**What is expected:** Repeat all of the entries, please, keeping each line exact.

**Excerpted records:**
-- pv_equiv track=rewrite | github.com/chen-ky/ks-bin-fuzzer | src/backend/py3_generator.py | _sanitise_fn_name
-- ===== SOURCE A (Python) =====
-- import string
--
-- def _sanitise_fn_name(fn_name: str) -> str:
--     """
--     Clean provided string to be used as function name. Will remove
--     whitespace, punctuations (excluding `_`) and convert the name to
--     lowercase.
--
--     :param fn_name: String to sanitise
--     :returns: Cleaned string with `_` appended (to prevent Python name
--     collision)
--     """
--     result = fn_name.lower()
--     to_remove_chars = string.punctuation.replace(
--         "_", "") + string.whitespace
--     for c in to_remove_chars:
--         result = result.replace(c, "")
--     result += "_"
--     return result
-- ===== SOURCE B (Python) =====
-- import string
--
-- _DROP = set(string.punctuation.replace("_", "") + string.whitespace)
--
-- def _sanitise_fn_name(fn_name: str) -> str:
--     """
--     Clean provided string to be used as function name. Will remove
--     whitespace, punctuations (excluding `_`) and convert the name to
--     lowercase.
--     """
--     return "".join(c for c in fn_name.lower() if c not in _DROP) + "_"
-- ===== Notes on version B (the rewrite author's own statement) =====
-- stated objective: idiomatic
-- what changed: A rescans the whole string once per removal character (38 str.replace passes); B precomputes one set of characters to drop and filters the lowercased input in a single pass with set membership.
import Mathlib
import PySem

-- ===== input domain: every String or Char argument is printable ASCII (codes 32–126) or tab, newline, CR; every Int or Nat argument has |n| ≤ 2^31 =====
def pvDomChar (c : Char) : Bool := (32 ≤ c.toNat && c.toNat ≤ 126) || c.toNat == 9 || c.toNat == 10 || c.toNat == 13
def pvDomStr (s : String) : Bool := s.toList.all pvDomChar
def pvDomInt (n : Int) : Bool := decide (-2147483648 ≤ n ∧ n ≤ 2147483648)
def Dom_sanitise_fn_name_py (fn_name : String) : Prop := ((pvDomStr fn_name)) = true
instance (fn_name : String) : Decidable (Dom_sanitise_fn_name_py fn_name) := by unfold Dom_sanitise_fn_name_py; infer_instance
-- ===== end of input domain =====

-- B replaces A's 38 per-character str.replace passes over the whole string by one pass over the
-- lowercased input filtering with a precomputed set of characters to drop (idiomatic; same result).

-- ===== PORT A =====
-- string.punctuation and string.whitespace (CPython constants, literal)
def pyPunctuation : String := "!\"#$%&'()*+,-./:;<=>?@[\\]^_`{|}~"
def pyWhitespace : String := " \t\n\r\x0b\x0c"

def sanitise_fn_name_py (fn_name : String) : String :=
  let result := PySem.Str.lower fn_name
  let to_remove_chars := PySem.Str.replace pyPunctuation "_" "" ++ pyWhitespace
  let result := to_remove_chars.toList.foldl
    (fun r c => PySem.Str.replace r (String.ofList [c]) "") result
  result ++ "_"

-- ===== PORT B =====
-- drop = set(string.punctuation.replace("_", "") + string.whitespace), built once
def pyDropSet : PySem.Set Char :=
  PySem.Set.ofList (PySem.Str.replace pyPunctuation "_" "" ++ pyWhitespace).toList

def sanitise_fn_name_py_alt (fn_name : String) : String :=
  String.ofList ((PySem.Str.lower fn_name).toList.filter
    (fun c => !(pyDropSet.contains c))) ++ "_"

-- ===== PRECONDITION & SPEC =====
def Spec_sanitise_fn_name_py (fn_name : String) (out : String) : Prop := out = sanitise_fn_name_py_alt fn_name
instance (fn_name : String) (out : String) : Decidable (Spec_sanitise_fn_name_py fn_name out) := by unfold Spec_sanitise_fn_name_py; infer_instance

-- ===== CLAIM (what is proved, stated in full; the proofs are below) =====
def Claim_equal_sanitise_fn_name_py : Prop := ∀ (fn_name : String), Dom_sanitise_fn_name_py fn_name → Spec_sanitise_fn_name_py fn_name (sanitise_fn_name_py fn_name)

-- ===== LEMMAS AND PROOFS =====

-- Chars.replace with a single-char pattern and empty replacement is a filter
theorem replace_go_single (rc : Char) (fuel : Nat) (l acc : List Char)
    (h : l.length ≤ fuel) :
    PySem.Chars.replace.go [rc] [] fuel l acc
      = acc.reverse ++ l.filter (fun c => c != rc) := by
  induction fuel generalizing l acc with
  | zero =>
    have hl : l = [] := List.eq_nil_of_length_eq_zero (Nat.le_zero.mp h)
    subst hl
    rw [PySem.Chars.replace.go]; simp
  | succ n ih =>
    cases l with
    | nil =>
      rw [PySem.Chars.replace.go]
      simp
      omega
    | cons c t =>
      rw [PySem.Chars.replace.go]
      have ht : t.length ≤ n := by simpa using h
      by_cases hc : c = rc
      · subst hc
        rw [if_pos (by simp [List.isPrefixOf])]
        simp only [List.length_cons, List.length_nil, Nat.zero_add, List.drop_succ_cons,
          List.drop_zero, List.reverse_nil, List.nil_append]
        rw [ih _ _ ht]
        simp
      · rw [if_neg (by simp [List.isPrefixOf, Ne.symm hc])]
        rw [ih _ _ ht]
        simp [hc]

theorem replace_single_empty (rc : Char) (l : List Char) :
    PySem.Chars.replace l [rc] [] = l.filter (fun c => c != rc) := by
  rw [PySem.Chars.replace]
  simp [replace_go_single rc l.length l [] le_rfl]

-- folding single-char replaces over a removal list filters by non-membership in it
theorem foldl_replace_eq_filter (rcs l : List Char) :
    rcs.foldl (fun r c => PySem.Chars.replace r [c] []) l
      = l.filter (fun c => !(rcs.contains c)) := by
  induction rcs generalizing l with
  | nil => simp
  | cons rc rcs ih =>
    rw [List.foldl_cons, replace_single_empty, ih, List.filter_filter]
    apply List.filter_congr
    intro c _
    by_cases hc : c = rc <;> simp [hc]

-- the String-level foldl of A computes the Chars-level foldl
theorem foldl_str_replace (cs : List Char) (s : String) :
    (cs.foldl (fun r c => PySem.Str.replace r (String.ofList [c]) "") s).toList
      = cs.foldl (fun r c => PySem.Chars.replace r [c] []) s.toList := by
  induction cs generalizing s with
  | nil => rfl
  | cons c cs ih => simp [ih, PySem.Str.toList_replace]

theorem set_contains_ofList (xs : List Char) (c : Char) :
    (PySem.Set.ofList xs).contains c = xs.contains c := by
  by_cases h : c ∈ xs
  · rw [(PySem.Set.contains_iff _ _).mpr ((PySem.Set.mem_ofList xs c).mpr h)]
    simp [h]
  · have h2 : (PySem.Set.ofList xs).contains c = false := by
      rw [Bool.eq_false_iff]
      intro hb
      exact h ((PySem.Set.mem_ofList xs c).mp ((PySem.Set.contains_iff _ _).mp hb))
    rw [h2]
    simp [h]

theorem filter_not_contains_ofList (xs l : List Char) :
    l.filter (fun c => !((PySem.Set.ofList xs).contains c))
      = l.filter (fun c => !(xs.contains c)) :=
  List.filter_congr (fun c _ => by rw [set_contains_ofList])

-- ===== VERDICT (by name: the statement is the Claim_ definition above) =====
theorem sanitise_fn_name_py_spec : Claim_equal_sanitise_fn_name_py := by
  intro fn_name _
  unfold Spec_sanitise_fn_name_py sanitise_fn_name_py sanitise_fn_name_py_alt pyDropSet
  rw [← String.toList_inj, String.toList_append, String.toList_append, String.toList_ofList,
    foldl_str_replace, foldl_replace_eq_filter, filter_not_contains_ofList,
    String.toList_append, String.toList_ofList]
  rfl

**Response:**
-- pv_equiv track=rewrite | github.com/chen-ky/ks-bin-fuzzer | src/backend/py3_generator.py | _sanitise_fn_name
-- ===== SOURCE A (Python) =====
-- import string
--
-- def _sanitise_fn_name(fn_name: str) -> str:
--     """
--     Clean provided string to be used as function name. Will remove
--     whitespace, punctuations (excluding `_`) and convert the name to
--     lowercase.
--
--     :param fn_name: String to sanitise
--     :returns: Cleaned string with `_` appended (to prevent Python name
--     collision)
--     """
--     result = fn_name.lower()
--     to_remove_chars = string.punctuation.replace(
--         "_", "") + string.whitespace
--     for c in to_remove_chars:
--         result = result.replace(c, "")
--     result += "_"
--     return result
-- ===== SOURCE B (Python) =====
-- import string
--
-- _DROP = set(string.punctuation.replace("_", "") + string.whitespace)
--
-- def _sanitise_fn_name(fn_name: str) -> str:
--     """
--     Clean provided string to be used as function name. Will remove
--     whitespace, punctuations (excluding `_`) and convert the name to
--     lowercase.
--     """
--     return "".join(c for c in fn_name.lower() if c not in _DROP) + "_"
-- ===== Notes on version B (the rewrite author's own statement) =====
-- stated objective: idiomatic
-- what changed: A rescans the whole string once per removal character (38 str.replace passes); B precomputes one set of characters to drop and filters the lowercased input in a single pass with set membership.
import Mathlib
import PySem

-- ===== input domain: every String or Char argument is printable ASCII (codes 32–126) or tab, newline, CR; every Int or Nat argument has |n| ≤ 2^31 =====
def pvDomChar (c : Char) : Bool := (32 ≤ c.toNat && c.toNat ≤ 126) || c.toNat == 9 || c.toNat == 10 || c.toNat == 13
def pvDomStr (s : String) : Bool := s.toList.all pvDomChar
def pvDomInt (n : Int) : Bool := decide (-2147483648 ≤ n ∧ n ≤ 2147483648)
def Dom_sanitise_fn_name_py (fn_name : String) : Prop := ((pvDomStr fn_name)) = true
instance (fn_name : String) : Decidable (Dom_sanitise_fn_name_py fn_name) := by unfold Dom_sanitise_fn_name_py; infer_instance
-- ===== end of input domain =====

-- B replaces A's 38 per-character str.replace passes over the whole string by one pass over the
-- lowercased input filtering with a precomputed set of characters to drop (idiomatic; same result).

-- ===== PORT A =====
-- string.punctuation and string.whitespace (CPython constants, literal)
def pyPunctuation : String := "!\"#$%&'()*+,-./:;<=>?@[\\]^_`{|}~"
def pyWhitespace : String := " \t\n\r\x0b\x0c"

def sanitise_fn_name_py (fn_name : String) : String :=
  let result := PySem.Str.lower fn_name
  let to_remove_chars := PySem.Str.replace pyPunctuation "_" "" ++ pyWhitespace
  let result := to_remove_chars.toList.foldl
    (fun r c => PySem.Str.replace r (String.ofList [c]) "") result
  result ++ "_"

-- ===== PORT B =====
-- drop = set(string.punctuation.replace("_", "") + string.whitespace), built once
def pyDropSet : PySem.Set Char :=
  PySem.Set.ofList (PySem.Str.replace pyPunctuation "_" "" ++ pyWhitespace).toList

def sanitise_fn_name_py_alt (fn_name : String) : String :=
  String.ofList ((PySem.Str.lower fn_name).toList.filter
    (fun c => !(pyDropSet.contains c))) ++ "_"

-- ===== PRECONDITION & SPEC =====
def Spec_sanitise_fn_name_py (fn_name : String) (out : String) : Prop := out = sanitise_fn_name_py_alt fn_name
instance (fn_name : String) (out : String) : Decidable (Spec_sanitise_fn_name_py fn_name out) := by unfold Spec_sanitise_fn_name_py; infer_instance

-- ===== CLAIM (what is proved, stated in full; the proofs are below) =====
def Claim_equal_sanitise_fn_name_py : Prop := ∀ (fn_name : String), Dom_sanitise_fn_name_py fn_name → Spec_sanitise_fn_name_py fn_name (sanitise_fn_name_py fn_name)

-- ===== LEMMAS AND PROOFS =====

-- Chars.replace with a single-char pattern and empty replacement is a filter
theorem replace_go_single (rc : Char) (fuel : Nat) (l acc : List Char)
    (h : l.length ≤ fuel) :
    PySem.Chars.replace.go [rc] [] fuel l acc
      = acc.reverse ++ l.filter (fun c => c != rc) := by
  induction fuel generalizing l acc with
  | zero =>
    have hl : l = [] := List.eq_nil_of_length_eq_zero (Nat.le_zero.mp h)
    subst hl
    rw [PySem.Chars.replace.go]; simp
  | succ n ih =>
    cases l with
    | nil =>
      rw [PySem.Chars.replace.go]
      simp
      omega
    | cons c t =>
      rw [PySem.Chars.replace.go]
      have ht : t.length ≤ n := by simpa using h
      by_cases hc : c = rc
      · subst hc
        rw [if_pos (by simp [List.isPrefixOf])]
        simp only [List.length_cons, List.length_nil, Nat.zero_add, List.drop_succ_cons,
          List.drop_zero, List.reverse_nil, List.nil_append]
        rw [ih _ _ ht]
        simp
      · rw [if_neg (by simp [List.isPrefixOf, Ne.symm hc])]
        rw [ih _ _ ht]
        simp [hc]

theorem replace_single_empty (rc : Char) (l : List Char) :
    PySem.Chars.replace l [rc] [] = l.filter (fun c => c != rc) := by
  rw [PySem.Chars.replace]
  simp [replace_go_single rc l.length l [] le_rfl]

-- folding single-char replaces over a removal list filters by non-membership in it
theorem foldl_replace_eq_filter (rcs l : List Char) :
    rcs.foldl (fun r c => PySem.Chars.replace r [c] []) l
      = l.filter (fun c => !(rcs.contains c)) := by
  induction rcs generalizing l with
  | nil => simp
  | cons rc rcs ih =>
    rw [List.foldl_cons, replace_single_empty, ih, List.filter_filter]
    apply List.filter_congr
    intro c _
    by_cases hc : c = rc <;> simp [hc]

-- the String-level foldl of A computes the Chars-level foldl
theorem foldl_str_replace (cs : List Char) (s : String) :
    (cs.foldl (fun r c => PySem.Str.replace r (String.ofList [c]) "") s).toList
      = cs.foldl (fun r c => PySem.Chars.replace r [c] []) s.toList := by
  induction cs generalizing s with
  | nil => rfl
  | cons c cs ih => simp [ih, PySem.Str.toList_replace]

theorem set_contains_ofList (xs : List Char) (c : Char) :
    (PySem.Set.ofList xs).contains c = xs.contains c := by
  by_cases h : c ∈ xs
  · rw [(PySem.Set.contains_iff _ _).mpr ((PySem.Set.mem_ofList xs c).mpr h)]
    simp [h]
  · have h2 : (PySem.Set.ofList xs).contains c = false := by
      rw [Bool.eq_false_iff]
      intro hb
      exact h ((PySem.Set.mem_ofList xs c).mp ((PySem.Set.contains_iff _ _).mp hb))
    rw [h2]
    simp [h]

theorem filter_not_contains_ofList (xs l : List Char) :
    l.filter (fun c => !((PySem.Set.ofList xs).contains c))
      = l.filter (fun c => !(xs.contains c)) :=
  List.filter_congr (fun c _ => by rw [set_contains_ofList])

-- ===== VERDICT (by name: the statement is the Claim_ definition above) =====
theorem sanitise_fn_name_py_spec : Claim_equal_sanitise_fn_name_py := by
  intro fn_name _
  unfold Spec_sanitise_fn_name_py sanitise_fn_name_py sanitise_fn_name_py_alt pyDropSet
  rw [← String.toList_inj, String.toList_append, String.toList_append, String.toList_ofList,
    foldl_str_replace, foldl_replace_eq_filter, filter_not_contains_ofList,
    String.toList_append, String.toList_ofList]
  rfl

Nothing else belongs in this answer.